Your goal ->
Search the data below for "indices" and report how many lines contain it, with no other text.

[Dataset entries]
______

-- the outer loop invariant: after processing x outer indices the merged set holds
-- exactly the indices absorbed by a representative among the first x chains
theorem pvOuter (L : List (List (Int × Int))) (se sp : Int) (x : Nat) (hx : x ≤ L.length) :
    List.Nodup ((PySem.List.pyRange 0 (x : Int) 1).foldl (fun merged_idx x =>
      if PySem.Set.contains merged_idx x then merged_idx else
      (PySem.List.pyRange (x + 1) (L.length : Int) 1).foldl (fun merged_idx y =>
        if PySem.Set.contains merged_idx y then merged_idx else
        if (PySem.List.pyGetD L x []).length ≠ (PySem.List.pyGetD L y []).length then merged_idx else
        let pos_in_x := (PySem.List.pyGetD L x []).flatMap (fun exon => [exon.1, exon.2])
        let pos_in_y := (PySem.List.pyGetD L y []).flatMap (fun exon => [exon.1, exon.2])
        let pos_diff := (pos_in_x.zip pos_in_y).map (fun p => |p.1 - p.2|)
        if (PySem.List.enumerate pos_diff 0).all (fun id =>
              if id.1 = 0 ∨ id.1 = (pos_diff.length : Int) - 1 then id.2 ≤ sp else id.2 ≤ se)
        then PySem.Set.add merged_idx y else merged_idx) merged_idx) PySem.Set.empty) ∧
    ∀ z, z ∈ ((PySem.List.pyRange 0 (x : Int) 1).foldl (fun merged_idx x =>
      if PySem.Set.contains merged_idx x then merged_idx else
      (PySem.List.pyRange (x + 1) (L.length : Int) 1).foldl (fun merged_idx y =>
        if PySem.Set.contains merged_idx y then merged_idx else
        if (PySem.List.pyGetD L x []).length ≠ (PySem.List.pyGetD L y []).length then merged_idx else
        let pos_in_x := (PySem.List.pyGetD L x []).flatMap (fun exon => [exon.1, exon.2])
        let pos_in_y := (PySem.List.pyGetD L y []).flatMap (fun exon => [exon.1, exon.2])
        let pos_diff := (pos_in_x.zip pos_in_y).map (fun p => |p.1 - p.2|)
        if (PySem.List.enumerate pos_diff 0).all (fun id =>
              if id.1 = 0 ∨ id.1 = (pos_diff.length : Int) - 1 then id.2 ≤ sp else id.2 ≤ se)
        then PySem.Set.add merged_idx y else merged_idx) merged_idx) PySem.Set.empty) ↔
      ∃ y : Nat, y < L.length ∧ z = (y : Int) ∧
        ∃ r ∈ pvReps L se sp x, r < y ∧ pvMge L se sp r y = true := by
  induction x with
  | zero =>
      rw [Nat.cast_zero, PySem.List.pyRange_one_eq_nil (le_refl 0)]
      constructor
      · simp [PySem.Set.empty]
      · intro z; simp [PySem.Set.empty, pvReps]
  | succ x ih =>
      obtain ⟨hnd, hmem⟩ := ih (by omega)
      have hxlt : x < L.length := by omega
      have hcast : ((x + 1 : Nat) : Int) = (x : Int) + 1 := by push_cast; ring
      rw [hcast, PySem.List.pyRange_one_succ_right (by positivity), List.foldl_append,
        List.foldl_cons, List.foldl_nil]
      have hcontain : ∀ s : PySem.Set Int,
          (∀ z, z ∈ s ↔ ∃ y : Nat, y < L.length ∧ z = (y : Int) ∧
            ∃ r ∈ pvReps L se sp x, r < y ∧ pvMge L se sp r y = true) →
          (PySem.Set.contains s (x : Int) = true ↔ pvMrg L se sp x = true) := by
        intro s hmem'
        rw [PySem.Set.contains_iff, hmem']
        constructor
        · rintro ⟨y, hy, hzy, r, hr, hlt, hge⟩
          have hyx : y = x := by exact_mod_cast hzy.symm
          subst hyx
          exact (pvMrg_iff L se sp (le_refl y)).2 ⟨r, hr, hlt, hge⟩
        · intro h
          rcases (pvMrg_iff L se sp (le_refl x)).1 h with ⟨r, hr, hlt, hge⟩
          exact ⟨x, hxlt, rfl, r, hr, hlt, hge⟩
      by_cases hmrg : pvMrg L se sp x = true
      · rw [if_pos ((hcontain _ hmem).2 hmrg)]
        refine ⟨hnd, fun z => ?_⟩
        rw [hmem z, pvReps_succ, if_pos hmrg]
      · rw [if_neg (fun h => hmrg ((hcontain _ hmem).1 h))]
        rw [show (fun (merged_idx : PySem.Set Int) (y : Int) =>
            if PySem.Set.contains merged_idx y then merged_idx else
            if (PySem.List.pyGetD L (x : Int) []).length ≠ (PySem.List.pyGetD L y []).length then merged_idx else
            let pos_in_x := (PySem.List.pyGetD L (x : Int) []).flatMap (fun exon => [exon.1, exon.2])
            let pos_in_y := (PySem.List.pyGetD L y []).flatMap (fun exon => [exon.1, exon.2])
            let pos_diff := (pos_in_x.zip pos_in_y).map (fun p => |p.1 - p.2|)
            if (PySem.List.enumerate pos_diff 0).all (fun id =>
                  if id.1 = 0 ∨ id.1 = (pos_diff.length : Int) - 1 then id.2 ≤ sp else id.2 ≤ se)
            then PySem.Set.add merged_idx y else merged_idx)
            = pvG L se sp (x : Int) from funext fun s' => funext fun y => pvFull_eq L se sp (x : Int) s' y]
        obtain ⟨h1, h2⟩ := pvG_fold L se sp (x : Int)
          (PySem.List.pyRange ((x : Int) + 1) (L.length : Int) 1) _ hnd
        refine ⟨h1, fun z => ?_⟩
        rw [h2 z, hmem z, pvReps_succ, if_neg hmrg]
        constructor
        · rintro (⟨y, hy, rfl, r, hr, hlt, hge⟩ | ⟨hzys, hcond⟩)
          · exact ⟨y, hy, rfl, r, List.mem_append.2 (Or.inl hr), hlt, hge⟩
          · rcases PySem.List.mem_pyRange_one.1 hzys with ⟨hlb, hub⟩
            have hz0 : 0 ≤ z := by have : (0:Int) ≤ (x:Int) := by positivity
                                   omega
            have hzy : z = (z.toNat : Int) := (Int.toNat_of_nonneg hz0).symm
            refine ⟨z.toNat, by omega, hzy, x, List.mem_append.2 (Or.inr (by simp)), by omega, ?_⟩
            unfold pvCond at hcond
            rw [hzy] at hcond
            rw [PySem.List.pyGetD_natCast, PySem.List.pyGetD_natCast] at hcond
            simpa [pvMge, pvFl] using hcond
        · rintro ⟨y, hy, rfl, r, hr, hlt, hge⟩
          rcases List.mem_append.1 hr with hr | hr
          · exact Or.inl ⟨y, hy, rfl, r, hr, hlt, hge⟩
          · have hrx : r = x := by simpa using hr
            subst hrx
            refine Or.inr ⟨PySem.List.mem_pyRange_one.2 ⟨by omega, by exact_mod_cast hy⟩, ?_⟩
            unfold pvCond
            rw [PySem.List.pyGetD_natCast, PySem.List.pyGetD_natCast]
            simpa [pvMge, pvFl] using hge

______

Response ->
2